Ponad tydzień temu dobiegła końca era Kazimierza Moskala w GieKSie. Był to dziewiąty trener, który prowadził GieKSe w I ligowych rozgrywkach (nie uwzględniamy pojedynczych spotkań trenera Górnika i Owczarka). Dziś dowiecie się jak wyglądał Moskal na tle innych trenerów.
Czas Moskala w GieKSie możemy podzielić na 3 okresy:
I – Runda jesienna sezon 13/14
II – Runda wiosenna sezon 13/14
III – Runda jesienna sezon 14/15

Fenomenalny początek trenera Moskala w GieKSie spowodował, że katowiccy kibice uwierzyli w możliwy awans do upragnionej Ekstraklasy. 25 punktów w 13 spotkaniach (1,92 pkt/mecz) był znakomitym wynikiem. Niestety wiosna przyniosła spore rozczarowanie, piłkarze GieKSy nie wytrzymali presji i zdobyli zaledwie 14 punktów w 16 meczach (0,87 pkt/mecz). Nie było wyczekiwanego awansu na 50-lecie i w nowym sezonie nie było już piłkarzy w drużynie, którzy się do tego przyczynili. Trener Moskal otrzymał wotum zaufania od klubu i kibiców. Do Katowic sprowadzono nowych całkiem niezłych zawodników i oczekiwano od nich oraz od trenera dobrego wyniku. Ten sezon również przyniósł rozczarowanie. Mimo, że GieKSa przez długi czas znajdowała się w górnej części tabeli to styl pozostawiał wiele do życzenia. Kilkakrotnie trener uciekł z pod topora fartownymi zwycięstwami. Mecz z Dolcanem przelał szalę goryczy i po 14. kolejce podziękowano trenerowi za współpracę. Trener Moskal w bieżącym sezonie zdobył 20 punktów w 14 spotkaniach ( 1,43 pkt/mecz).
Łącznie przez ponad rok Kazimierz Moskal zdobył 59 punktów w 43 meczach. Średnio daje to 1,37 punktu na mecz. Z taką średnią, w całym sezonie GieKSa uzbierałaby około 47 punktów co zagwarantowałoby miejsce w środku tabeli.
Jak prezentuje się trener Moskal w porównaniu z innymi trenerami, zobaczycie w poniższym zestawieniu.

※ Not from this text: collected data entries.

theorem pvK (c : PySem.Dict (Int × Int) Int) (p : Int × Int) (hn : c.keys.Nodup) :
    List.foldl pvPut2 PySem.Dict.empty ((c.modify p 0 (· + 1)).items) =
      pvBump (List.foldl pvPut2 PySem.Dict.empty c.items) p := by
  have hmod : c.modify p 0 (· + 1) = c.insert p (c.getD p 0 + 1) := rfl
  rw [hmod]
  cases hc : c.contains p
  · rw [PySem.Dict.items_insert_of_not_contains _ _ hc,
        PySem.Dict.getD_of_not_contains _ _ hc]
    rw [List.foldl_append]
    simp only [List.foldl_cons, List.foldl_nil]
    have hzero :
        pvCont2 (List.foldl pvPut2 PySem.Dict.empty c.items) p = false := by
      rw [pvCont2_foldl_put2]
      have h1 : decide (p ∈ c.items.map (·.1)) = false := by
        have := PySem.Dict.contains_eq_decide_mem_keys c p
        rw [hc] at this
        exact this.symm
      rw [h1]
      simp [pvCont2, PySem.Dict.getD_empty, PySem.Dict.contains_empty]
    unfold pvBump
    unfold pvCont2 at hzero
    rw [PySem.Dict.getD_of_not_contains _ _ hzero]
  · have hsome : ∃ v, c.get? p = some v := by
      have := PySem.Dict.contains_eq_isSome_get? c p
      rw [hc] at this
      exact Option.isSome_iff_exists.mp this.symm
    obtain ⟨v, hv⟩ := hsome
    have hgd : c.getD p 0 = v := by
      rw [PySem.Dict.getD_eq_get?_getD, hv]; rfl
    have hmem : (p, v) ∈ c.items := PySem.Dict.mem_items_of_get?_eq_some c hv
    rw [PySem.Dict.items_insert_of_contains _ _ hc, hgd]
    exact pvG p v c.items PySem.Dict.empty hn hmem

theorem pvCore (pts : List (Int × Int)) :
    List.foldl pvPut2 PySem.Dict.empty (PySem.Dict.counter pts).items =
      List.foldl pvBump PySem.Dict.empty pts := by
  induction pts using List.reverseRecOn with
  | nil => rfl
  | append_singleton pts p ih =>
    rw [PySem.Dict.counter_append_singleton, List.foldl_append]
    simp only [List.foldl_cons, List.foldl_nil]
    rw [pvK _ _ (PySem.Dict.nodup_keys_counter pts), ih]

theorem pvALoop_eq (n : Nat) : ∀ (x y sx sy : Int) m,
    pvALoop n x y sx sy m =
      ((List.range n).map (fun (i : Nat) => (x + (i : Int) * sx, y + (i : Int) * sy))).foldl pvBump m := by
  induction n with
  | zero => intro x y sx sy m; rfl
  | succ k ih =>
    intro x y sx sy m
    show pvALoop k (x + sx) (y + sy) sx sy (pvBumpA m y x) = _
    rw [ih, List.range_succ_eq_map, List.map_cons, List.foldl_cons, List.map_map]
    have hhead : pvBump m (x + ((0 : Nat) : Int) * sx, y + ((0 : Nat) : Int) * sy)
        = pvBumpA m y x := by
      rw [pvBumpA_eq]; norm_num
    rw [hhead]
    congr 1
    apply List.map_congr_left
    intro i _
    simp only [Function.comp, Nat.succ_eq_add_one, Prod.mk.injEq]
    push_cast
    constructor <;> ring

def pvPts (vent : List Int) (udv : Bool) : List (Int × Int) :=
  match vent with
  | [fx, fy, tx, ty] =>
    if (fx == tx || fy == ty) || udv then pvPointsOf fx fy tx ty else []
  | _ => []

theorem pvA_flat (vents : List (List Int)) (udv : Bool) : ∀ m,
    vents.foldl (pvVentA udv) m =
    List.foldl pvBump m (vents.flatMap (fun v => pvPts v udv)) := by
  induction vents with
  | nil => intro m; rfl
  | cons v vents ih =>
    intro m
    simp only [List.foldl_cons, List.flatMap_cons, List.foldl_append]
    rw [ih]
    congr 1
    unfold pvVentA
    rcases v with _ | ⟨a, _ | ⟨b, _ | ⟨c, _ | ⟨d, rest⟩⟩⟩⟩
    · rfl
    · rfl
    · rfl
    · rfl
    rcases rest with _ | ⟨e, rest⟩
    · show _ = List.foldl pvBump m (pvPts [a, b, c, d] udv)
      unfold pvPts
      dsimp only
      by_cases hcond : ((a == c || b == d) || udv) = true
      · rw [if_pos hcond, if_pos hcond]
        rw [pvALoop_eq]
        unfold pvPointsOf
        dsimp only
        congr 1
        apply List.map_congr_left
        intro i _
        have hx : pvStep a c = (if a < c then (1 : Int) else 0) - (if c < a then (1 : Int) else 0) := by
          unfold pvStep; split_ifs <;> omega
        have hy : pvStep b d = (if b < d then (1 : Int) else 0) - (if d < b then (1 : Int) else 0) := by
          unfold pvStep; split_ifs <;> omega
        rw [hx, hy]
      · rw [if_neg hcond, if_neg hcond]
        rfl
    · rfl

theorem pvB_flat (vents : List (List Int)) (udv : Bool) : ∀ acc,
    vents.foldl (pvVentB udv) acc = acc ++ vents.flatMap (fun v => pvPts v udv) := by
  induction vents with
  | nil => intro acc; simp
  | cons v vents ih =>
    intro acc
    simp only [List.foldl_cons, List.flatMap_cons]
    rw [ih, ← List.append_assoc]
    congr 1
    unfold pvVentB
    rcases v with _ | ⟨a, _ | ⟨b, _ | ⟨c, _ | ⟨d, rest⟩⟩⟩⟩
    · simp [pvPts]
    · simp [pvPts]
    · simp [pvPts]
    · simp [pvPts]
    rcases rest with _ | ⟨e, rest⟩
    · show _ = acc ++ pvPts [a, b, c, d] udv
      unfold pvPts
      dsimp only
      have hneg : (a != c && b != d && !udv) = !((a == c || b == d) || udv) := by
        cases h1 : a == c <;> cases h2 : b == d <;> cases udv <;> simp [bne, h1, h2]
      rw [hneg]
      by_cases hcond : ((a == c || b == d) || udv) = true
      · rw [hcond]; simp
      · rw [Bool.not_eq_true] at hcond
        rw [hcond]; simp
    · simp [pvPts]

-- ===== VERDICT (by name: the statement is the Claim_ definition above) =====
theorem place_vents_spec : Claim_equal_place_vents := by
  intro vents udv _ _
  unfold Spec_place_vents
  unfold place_vents place_vents_alt
  dsimp only
  rw [pvA_flat vents udv PySem.Dict.empty, pvB_flat vents udv []]
  rw [List.nil_append]
  rw [show pvStep2 = pvPut2 from funext fun m => funext fun e => pvStep2_eq m e]
  rw [PySem.Dict.foldl_insert_getD_add_one_eq_counter]
  rw [pvCore]
-- counting lemma: in a value-sorted list, if position k is not tied with position k-1,
-- the number of strictly smaller values is exactly k
theorem pvCount_eq (s : List (String × Int))
    (hs : List.Pairwise (fun a b => a.2 ≤ b.2) s) (k : Nat) (hk : k < s.length)
    (hnt : k = 0 ∨ s[k].2 ≠ (s[k - 1]'(by omega)).2) :
    s.countP (fun r => decide (r.2 < s[k].2)) = k := by
  have hp := (List.pairwise_iff_getElem).mp hs
  have hlt : ∀ j (hj : j < k), (s[j]'(by omega)).2 < s[k].2 := by
    intro j hj
    rcases hnt with h0 | hne
    · omega
    · have hk1 : k - 1 < s.length := by omega
      have h1 : (s[k-1]'hk1).2 < s[k].2 :=
        lt_of_le_of_ne (hp (k-1) k hk1 hk (by omega)) (Ne.symm hne)
      rcases Nat.lt_or_ge j (k-1) with hj1 | hj1
      · exact lt_of_le_of_lt (hp j (k-1) (by omega) hk1 hj1) h1
      · have : j = k - 1 := by omega
        subst this; exact h1
  have hge : ∀ j (hj : k + j < s.length), s[k].2 ≤ (s[k+j]'hj).2 := by
    intro j hj
    rcases Nat.eq_zero_or_pos j with rfl | hjp
    · simp
    · exact hp k (k+j) hk hj (by omega)
  have hsplit := List.take_append_drop k s
  calc s.countP (fun r => decide (r.2 < s[k].2))
      = (s.take k ++ s.drop k).countP (fun r => decide (r.2 < s[k].2)) := by rw [hsplit]
    _ = (s.take k).countP (fun r => decide (r.2 < s[k].2))
        + (s.drop k).countP (fun r => decide (r.2 < s[k].2)) := List.countP_append ..
    _ = k := by
        have h1 : (s.take k).countP (fun r => decide (r.2 < s[k].2)) = k := by
          rw [List.countP_eq_length.mpr, List.length_take]
          · omega
          · intro a ha
            obtain ⟨j, hj, rfl⟩ := List.mem_iff_getElem.mp ha
            have hjk : j < k := by have := hj; simp [List.length_take] at this; omega
            simpa [List.getElem_take] using hlt j hjk
        have h2 : (s.drop k).countP (fun r => decide (r.2 < s[k].2)) = 0 := by
          rw [List.countP_eq_zero]
          intro a ha
          obtain ⟨j, hj, rfl⟩ := List.mem_iff_getElem.mp ha
          have hjl : k + j < s.length := by have := hj; simp [List.length_drop] at this; omega
          simp only [List.getElem_drop]
          simpa using not_lt.mpr (hge j hjl)
        omega
-- ---------- seeding (B's receiving loop) ----------

lemma bSeed_spec (st cd : List Int) (ks cb : List (List Int))
    (hcd : cd.length = st.length) (hks : ks.length = st.length) (hcb : cb.length = st.length)
    (hkr : ∀ l ∈ ks, ∀ x ∈ l, -(st.length : Int) ≤ x ∧ x < (st.length : Int))
    (hcr : ∀ l ∈ cb, ∀ x ∈ l, -(st.length : Int) ≤ x ∧ x < (st.length : Int)) :
    ∀ (L : List Int), (∀ x ∈ L, -(st.length : Int) ≤ x ∧ x < (st.length : Int)) →
    ∀ (opened owned emptied : List Bool) (total : Int),
      opened.length = st.length → owned.length = st.length → emptied.length = st.length →
      (bSeed st cd ks cb L opened owned emptied total).1.length = st.length ∧
      (bSeed st cd ks cb L opened owned emptied total).2.1.length = st.length ∧
      (bSeed st cd ks cb L opened owned emptied total).2.2.1.length = st.length ∧
      (∀ i : ℕ, ((bSeed st cd ks cb L opened owned emptied total).2.2.1.getD i false = true ↔
          emptied.getD i false = true ∨
          WMem st.length (L.filter (fun x => decide (pvGetI st x ≠ 0))) i)) ∧
      (∀ i : ℕ, ((bSeed st cd ks cb L opened owned emptied total).2.1.getD i false = true ↔
          owned.getD i false = true ∨ WMem st.length L i ∨
          ∃ x ∈ L.filter (fun x => decide (pvGetI st x ≠ 0)),
            WMem st.length (cb.getD (pvIdx st.length x) []) i)) ∧
      (∀ i : ℕ, ((bSeed st cd ks cb L opened owned emptied total).1.getD i false = true ↔
          opened.getD i false = true ∨
          ∃ x ∈ L.filter (fun x => decide (pvGetI st x ≠ 0)),
            WMem st.length (ks.getD (pvIdx st.length x) []) i)) ∧
      (bSeed st cd ks cb L opened owned emptied total).2.2.2
        = total + ((L.filter (fun x => decide (pvGetI st x ≠ 0))).map
            (fun x => cd.getD (pvIdx st.length x) 0)).sum := by
  intro L
  induction L with
  | nil =>
    intro _ opened owned emptied total hol hwl hel
    refine ⟨hol, hwl, hel, ?_, ?_, ?_, by simp [bSeed]⟩ <;>
      intro i <;> simp [bSeed, WMem_nil]
  | cons a rest ih =>
    intro hL opened owned emptied total hol hwl hel
    obtain ⟨ha0, halt⟩ := hL a (List.mem_cons_self ..)
    have hawlt : pvIdx st.length a < st.length := pvIdx_lt _ _ ha0 halt
    have hGcd : pvGetI cd a = cd.getD (pvIdx st.length a) 0 := by unfold pvGetI; rw [hcd]
    have hL1eq : pvGetL cb a = cb.getD (pvIdx st.length a) [] := by unfold pvGetL; rw [hcb]
    have hL2eq : pvGetL ks a = ks.getD (pvIdx st.length a) [] := by unfold pvGetL; rw [hks]
    have hrest : ∀ x ∈ rest, -(st.length : Int) ≤ x ∧ x < (st.length : Int) :=
      fun x hx => hL x (List.mem_cons_of_mem _ hx)
    have hsetw : pvSetB owned a true = owned.set (pvIdx st.length a) true := by
      unfold pvSetB; rw [hwl]
    have hsete : pvSetB emptied a true = emptied.set (pvIdx st.length a) true := by
      unfold pvSetB; rw [hel]
    have hownset : ∀ i : ℕ, ((pvSetB owned a true).getD i false = true ↔
        owned.getD i false = true ∨ i = pvIdx st.length a) := by
      intro i
      rw [hsetw]
      by_cases hi : i = pvIdx st.length a
      · subst hi
        rw [getD_set_self _ _ _ _ (by omega)]
        simp
      · rw [getD_set_ne _ _ _ _ _ hi]
        simp [hi]
    have hempset : ∀ i : ℕ, ((pvSetB emptied a true).getD i false = true ↔
        emptied.getD i false = true ∨ i = pvIdx st.length a) := by
      intro i
      rw [hsete]
      by_cases hi : i = pvIdx st.length a
      · subst hi
        rw [getD_set_self _ _ _ _ (by omega)]
        simp
      · rw [getD_set_ne _ _ _ _ _ hi]
        simp [hi]
    by_cases hcond : pvGetI st a ≠ 0
    · have hstep : bSeed st cd ks cb (a :: rest) opened owned emptied total
          = bSeed st cd ks cb rest
              ((pvGetL ks a).foldl (fun op k => pvSetB op k true) opened)
              ((pvGetL cb a).foldl (fun ow c => pvSetB ow c true) (pvSetB owned a true))
              (pvSetB emptied a true)
              (total + pvGetI cd a) := by
        simp only [bSeed, if_pos hcond]
      have hfilt : (a :: rest).filter (fun x => decide (pvGetI st x ≠ 0))
          = a :: rest.filter (fun x => decide (pvGetI st x ≠ 0)) := by
        simp [List.filter_cons, hcond]
      have hksmem : pvGetL ks a ∈ ks := by
        rw [hL2eq]
        have hlt' : pvIdx st.length a < ks.length := by omega
        rw [List.getD_eq_getElem?_getD, List.getElem?_eq_getElem hlt']
        exact List.getElem_mem _
      have hcbmem : pvGetL cb a ∈ cb := by
        rw [hL1eq]
        have hlt' : pvIdx st.length a < cb.length := by omega
        rw [List.getD_eq_getElem?_getD, List.getElem?_eq_getElem hlt']
        exact List.getElem_mem _
      have hkr' : ∀ x ∈ pvGetL ks a,
          -(opened.length : Int) ≤ x ∧ x < (opened.length : Int) := by
        intro x hx
        rw [hol]
        exact hkr _ hksmem x hx
      obtain ⟨hflK, hfcK⟩ := foldSet_spec (pvGetL ks a) opened hkr'
      have hwl' : (pvSetB owned a true).length = st.length := by rw [hsetw]; simp [hwl]
      have hcr' : ∀ x ∈ pvGetL cb a,
          -((pvSetB owned a true).length : Int) ≤ x ∧
            x < ((pvSetB owned a true).length : Int) := by
        intro x hx
        rw [hwl']
        exact hcr _ hcbmem x hx
      obtain ⟨hflC, hfcC⟩ := foldSet_spec (pvGetL cb a) (pvSetB owned a true) hcr'
      rw [hol] at hfcK
      rw [hwl'] at hfcC
      obtain ⟨j1, j2, j3, j4, j5, j6, j7⟩ := ih hrest
        ((pvGetL ks a).foldl (fun op k => pvSetB op k true) opened)
        ((pvGetL cb a).foldl (fun ow c => pvSetB ow c true) (pvSetB owned a true))
        (pvSetB emptied a true) (total + pvGetI cd a)
        (hflK.trans hol) (hflC.trans hwl') (by rw [hsete]; simp [hel])
      rw [hstep]
      refine ⟨j1, j2, j3, ?_, ?_, ?_, ?_⟩
      · intro i
        rw [j4 i, hempset i, hfilt, WMem_cons]
        constructor
        · rintro ((h | h) | h)
          · exact Or.inl h
          · exact Or.inr (Or.inl h.symm)
          · exact Or.inr (Or.inr h)
        · rintro (h | (h | h))
          · exact Or.inl (Or.inl h)
          · exact Or.inl (Or.inr h.symm)
          · exact Or.inr h
      · intro i
        rw [j5 i, hfcC i, hownset i, hfilt, WMem_cons]
        constructor
        · rintro (((h | h) | h) | (h | ⟨x, hx, hw⟩))
          · exact Or.inl h
          · exact Or.inr (Or.inl (Or.inl h.symm))
          · exact Or.inr (Or.inr ⟨a, List.mem_cons_self .., by rw [← hL1eq]; exact h⟩)
          · exact Or.inr (Or.inl (Or.inr h))
          · refine Or.inr (Or.inr ⟨x, List.mem_cons_of_mem _ hx, hw⟩)
        · rintro (h | ((h | h) | ⟨x, hx, hw⟩))
          · exact Or.inl (Or.inl (Or.inl h))
          · exact Or.inl (Or.inl (Or.inr h.symm))
          · exact Or.inr (Or.inl h)
          · rcases List.mem_cons.mp hx with rfl | hx'
            · exact Or.inl (Or.inr (by rw [hL1eq]; exact hw))
            · exact Or.inr (Or.inr ⟨x, hx', hw⟩)
      · intro i
        rw [j6 i, hfcK i, hfilt]
        constructor
        · rintro ((h | h) | ⟨x, hx, hw⟩)
          · exact Or.inl h
          · exact Or.inr ⟨a, List.mem_cons_self .., by rw [← hL2eq]; exact h⟩
          · exact Or.inr ⟨x, List.mem_cons_of_mem _ hx, hw⟩
        · rintro (h | ⟨x, hx, hw⟩)
          · exact Or.inl (Or.inl h)
          · rcases List.mem_cons.mp hx with rfl | hx'
            · exact Or.inl (Or.inr (by rw [hL2eq]; exact hw))
            · exact Or.inr ⟨x, hx', hw⟩
      · rw [j7, hfilt, hGcd]
        simp only [List.map_cons, List.sum_cons]
        ring
    · have hstep : bSeed st cd ks cb (a :: rest) opened owned emptied total
          = bSeed st cd ks cb rest opened (pvSetB owned a true) emptied total := by
        simp only [bSeed, hcond]
        simp
      have hfilt : (a :: rest).filter (fun x => decide (pvGetI st x ≠ 0))
          = rest.filter (fun x => decide (pvGetI st x ≠ 0)) := by
        simp [List.filter_cons, hcond]
      obtain ⟨j1, j2, j3, j4, j5, j6, j7⟩ := ih hrest
        opened (pvSetB owned a true) emptied total
        hol (by rw [hsetw]; simp [hwl]) hel
      rw [hstep]
      refine ⟨j1, j2, j3, ?_, ?_, ?_, ?_⟩
      · intro i
        rw [j4 i, hfilt]
      · intro i
        rw [j5 i, hownset i, hfilt, WMem_cons]
        constructor
        · rintro ((h | h) | (h | h))
          · exact Or.inl h
          · exact Or.inr (Or.inl (Or.inl h.symm))
          · exact Or.inr (Or.inl (Or.inr h))
          · exact Or.inr (Or.inr h)
        · rintro (h | ((h | h) | h))
          · exact Or.inl (Or.inl h)
          · exact Or.inl (Or.inr h.symm)
          · exact Or.inr (Or.inl h)
          · exact Or.inr (Or.inr h)
      · intro i
        rw [j6 i, hfilt]
      · rw [j7, hfilt]
-- pv_equiv track=rewrite | github.com/DRobinson4105/calculator | latexConverter.py | convertLogarithms
-- ===== SOURCE A (Python) =====
-- log = ['l', 'o', 'g']
--
-- def convertLogarithms(text):
--     prev = text.copy()
--     curr = 0
--     length = len(text)
--
--     while curr < length:
--         try:
--             if curr + 2 < length and text[curr:curr+3] == log:
--                 # If the user has only typed log, display log
--                 if curr + 3 == length:
--                     return text
--
--                 # Add '\' before and '{' after the sqrt
--                 text.insert(curr, '\\')
--                 text.insert(curr + 4, '{')
--                 length += 2
--
--                 # Track the number of open sets of parenthesis at tmp
--                 # Start tmp at the first character after '{'
--                 count = 1
--                 tmp = curr + 6
--
--                 # Increment counter if an open parenthesis is found
--                 # Decrement counter if a closing parenthesis is found
--                 # tmp will end up at the closing parenthesis that matches the starting open parenthesis
--                 while count > 0 and tmp < length:
--                     if text[tmp] == '(':
--                         count += 1
--                     elif text[tmp] == ')':
--                         count -= 1
--
--                     tmp += 1
--
--                 # Add '}' after the closing parenthesis
--                 if tmp == length:
--                     text.append('}')
--                 else:
--                     text.insert(tmp, '}')
--                 length += 1
--
--                 curr += 4
--
--             curr += 1
--
--         # If anything fails, return array before the error
--         except:
--             return prev
--
--         prev = text.copy()
--
--     return text
-- ===== SOURCE B (Python) =====
-- def convertLogarithms(text):
--     # Wrap each 'log' in LaTeX as '\log{...}': the brace closes where the
--     # parenthesis group opening the log's argument closes (or at end of input).
--     # Single pass over the input; builds a new list (the original mutates its
--     # argument in place).
--     n = len(text)
--     out = []
--     open_braces = []            # parenthesis depth at which each open '\log{' began
--     depth = 0
--     i = 0
--     while i < n:
--         if text[i:i+3] == ['l', 'o', 'g']:
--             if i + 3 == n:
--                 # a bare trailing 'log' has no argument yet: keep it as typed
--                 out += ['l', 'o', 'g']
--             else:
--                 out += ['\\', 'l', 'o', 'g', '{']
--                 open_braces.append(depth)
--             i += 3
--         else:
--             c = text[i]
--             out.append(c)
--             if c == '(':
--                 depth += 1
--             elif c == ')':
--                 depth -= 1
--                 while open_braces and open_braces[-1] >= depth:
--                     open_braces.pop()
--                     out.append('}')
--             i += 1
--     return out + ['}'] * len(open_braces)
-- ===== Notes on version B (the rewrite author's own statement) =====
-- stated objective: faster
-- what changed: A repeatedly inserts into the list it is iterating over and re-scans ahead for the matching parenthesis of every 'log' (quadratic); B builds the output in one left-to-right pass, tracking the paren depth at which each open \log{ brace began on a stack, so no look-ahead scan or mid-list insertion is needed. …
import Mathlib
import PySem

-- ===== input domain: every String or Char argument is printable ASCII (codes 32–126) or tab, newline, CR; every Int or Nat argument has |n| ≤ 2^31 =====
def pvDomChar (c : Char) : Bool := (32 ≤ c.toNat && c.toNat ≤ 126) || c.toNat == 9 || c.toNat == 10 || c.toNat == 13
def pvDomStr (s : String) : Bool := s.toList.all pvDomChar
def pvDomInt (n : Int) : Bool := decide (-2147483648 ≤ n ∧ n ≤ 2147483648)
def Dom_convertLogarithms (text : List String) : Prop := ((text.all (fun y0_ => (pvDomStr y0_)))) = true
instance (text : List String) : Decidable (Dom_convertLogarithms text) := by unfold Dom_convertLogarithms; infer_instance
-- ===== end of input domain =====

-- B replaces A's insert-and-rescan loop by a single pass with a stack of open braces (asymptotically
-- faster); A also mutates its argument in place — the equivalence proved here is about the RETURN value only.

-- ===== PORT A =====
-- module constant `log`
def logChars : List String := ["l", "o", "g"]

-- inner `while count > 0 and tmp < length` scan; `text[tmp]` is in range (tmp < length = len(text)),
-- so the IndexError/except branch of A is unreachable
def aScan (text : List String) (count : Int) (tmp length : Nat) : Nat :=
  if _h : 0 < count ∧ tmp < length then
    let c := PySem.List.pyGetD text (tmp : Int) ""
    let count' := if c = "(" then count + 1 else if c = ")" then count - 1 else count
    aScan text count' (tmp + 1) length
  else tmp
termination_by length - tmp
decreasing_by omega

-- outer `while curr < length` loop; `prev` is carried as in A but (the except being unreachable)
-- is never returned; curr += 4 then curr += 1 is written curr + 5, length += 2 then += 1 inlined
def aLoop (text prev : List String) (curr length : Nat) : List String :=
  if _h1 : curr < length then
    if _h2 : curr + 2 < length ∧
        PySem.List.slice text (some (curr : Int)) (some ((curr : Int) + 3)) = logChars then
      if curr + 3 = length then text
      else
        let text1 := PySem.List.insert text (curr : Int) "\\"
        let text2 := PySem.List.insert text1 ((curr : Int) + 4) "{"
        let tmp := aScan text2 1 (curr + 6) (length + 2)
        let text3 := if tmp = length + 2 then text2 ++ ["}"] else PySem.List.insert text2 (tmp : Int) "}"
        aLoop text3 text3 (curr + 5) (length + 3)
    else aLoop text text (curr + 1) length
  else text
termination_by length - curr
decreasing_by all_goals omega

def convertLogarithms (text : List String) : List String :=
  aLoop text text 0 text.length

-- ===== PORT B =====
-- `while open_braces and open_braces[-1] >= depth: open_braces.pop(); out.append('}')`
def bPop (stack : List Int) (depth : Int) (out : List String) : List Int × List String :=
  match stack with
  | [] => ([], out)
  | t :: rest => if t ≥ depth then bPop rest depth (out ++ ["}"]) else (t :: rest, out)

-- the single `while i < n` pass of Source B
def bLoop (text : List String) (n i : Nat) (depth : Int) (stack : List Int) (out : List String) :
    List String :=
  if _h : i < n then
    if PySem.List.slice text (some (i : Int)) (some ((i : Int) + 3)) = logChars then
      if i + 3 = n then bLoop text n (i + 3) depth stack (out ++ ["l", "o", "g"])
      else bLoop text n (i + 3) depth (depth :: stack) (out ++ ["\\", "l", "o", "g", "{"])
    else
      let c := text.getD i ""
      if c = "(" then bLoop text n (i + 1) (depth + 1) stack (out ++ [c])
      else if c = ")" then
        let r := bPop stack (depth - 1) (out ++ [c])
        bLoop text n (i + 1) (depth - 1) r.1 r.2
      else bLoop text n (i + 1) depth stack (out ++ [c])
  else out ++ List.replicate stack.length "}"
termination_by n - i
decreasing_by all_goals omega

def convertLogarithms_alt (text : List String) : List String :=
  bLoop text text.length 0 0 [] []

-- ===== PRECONDITION & SPEC =====
-- Pre_ excludes inputs where some 'log' is not immediately followed by '(' (except a bare trailing
-- 'log' in a text containing no other 'log'): there A's closing-brace placement — its inner scan
-- skips the character right after 'log', and a trailing 'log' makes A return its half-transformed
-- buffer — is an accident of its insertion scheme on malformed input, and B's is equally defensible.
def Pre_convertLogarithms (text : List String) : Prop :=
  (∀ i, i < text.length → (text.drop i).take 3 = logChars → i + 3 < text.length →
      text.getD (i + 3) "" = "(") ∧
  (3 ≤ text.length → text.drop (text.length - 3) = logChars →
      ∀ i, i < text.length → i + 3 < text.length → (text.drop i).take 3 ≠ logChars)
instance (text : List String) : Decidable (Pre_convertLogarithms text) := by
  unfold Pre_convertLogarithms; infer_instance

def pvWitness_convertLogarithms : List String := ["l", "o", "g", "(", "x", ")"]

def Spec_convertLogarithms (text : List String) (out : List String) : Prop :=
  out = convertLogarithms_alt text
instance (text : List String) (out : List String) : Decidable (Spec_convertLogarithms text out) := by
  unfold Spec_convertLogarithms; infer_instance

-- ===== CLAIM (what is proved, stated in full; the proofs are below) =====
def Claim_equal_convertLogarithms : Prop :=
  ∀ (text : List String), Dom_convertLogarithms text → Pre_convertLogarithms text →
    Spec_convertLogarithms text (convertLogarithms text)

-- ===== LEMMAS AND PROOFS =====

-- number of entries popped (each emits one "}") and the remaining stack
def popW (st : List Int) (d : Int) : Nat × List Int :=
  match st with
  | [] => (0, [])
  | t :: r => if t > d then ((popW r d).1 + 1, (popW r d).2) else (0, t :: r)

-- A's working list from position `curr` on, reconstructed from the not-yet-consumed source
-- suffix s, the current paren depth d and the thresholds st of the still-open \log{ braces:
-- the "}" characters A has already inserted ahead of curr are materialized where they sit
def embedS : List String → Int → List Int → List String
  | [], _, st => List.replicate st.length "}"
  | c :: s, d, st =>
    if c = "(" then c :: embedS s (d + 1) st
    else if c = ")" then
      c :: (List.replicate (popW st (d - 1)).1 "}" ++ embedS s (d - 1) (popW st (d - 1)).2)
    else c :: embedS s d st

-- the common result of both programs, as a function of (suffix, depth, stack)
def FF (s : List String) (d : Int) (st : List Int) : List String :=
  match s with
  | [] => List.replicate st.length "}"
  | c :: s1 =>
    if _hlog : c = "l" ∧ s1.take 2 = ["o", "g"] then
      match s1 with
      | _o :: _g :: rest =>
        match rest with
        | [] =>
          if st = [] then ["l", "o", "g"]
          else ["\\", "l", "o", "g", "{"] ++ List.replicate (st.length + 1) "}"
        | c2 :: s4 =>
          if c2 = "(" then ["\\", "l", "o", "g", "{", "("] ++ FF s4 (d + 1) ((d + 1) :: st)
          else if c2 = ")" then
            ["\\", "l", "o", "g", "{", ")"] ++ List.replicate (popW st (d - 1)).1 "}" ++
              FF s4 (d - 1) ((d - 1) :: (popW st (d - 1)).2)
          else ["\\", "l", "o", "g", "{"] ++ FF (c2 :: s4) d (d :: st)
      | _ => []  -- unreachable: _hlog forces s1 to have at least two elements
    else
      if c = "(" then c :: FF s1 (d + 1) st
      else if c = ")" then
        c :: (List.replicate (popW st (d - 1)).1 "}" ++ FF s1 (d - 1) (popW st (d - 1)).2)
      else c :: FF s1 d st
termination_by s.length
decreasing_by all_goals (first | (simp_all; omega) | simp_all | omega)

W dalszym ciągu najlepszy wynikiem może pochwalić się Adam Nawałka, który prowadził GieKSe w podobnej ilości meczów co Moskal. Z tą różnicą, że Nawałka mecze u siebie rozgrywał w Jaworznie oraz w tamtym czasie klub zmagał się ze sporymi problemami finansowymi.
Następny diagram zanalizuje kiedy nasza defensywa była najbardziej szczelna oraz za którego trenera GieKSa strzelała najwięcej bramek.

W ostatnich latach drużyny, które awansowały traciły średnio 30 bramek w ciągu sezonu czyli około jedną bramkę na mecz. Trener Moskal preferował ofensywny styl, co odbiło się na statystyce straconych bramek. Średnia 1,35 bramki na mecz w końcowym rezultacie daje wynik 46 goli na sezon. Zdecydowanie za dużo. Z przodu nasza drużyna dobrze wyglądała. Z dotychczasową częstotliwością strzelania goli w sezonie zdobylibyśmy 49 bramek, drużyny które awansowały średnio strzelają 54 goli.
W kolejnej części porównamy wyniki osiągnięte przez trenerów na własnym i obcym terenie.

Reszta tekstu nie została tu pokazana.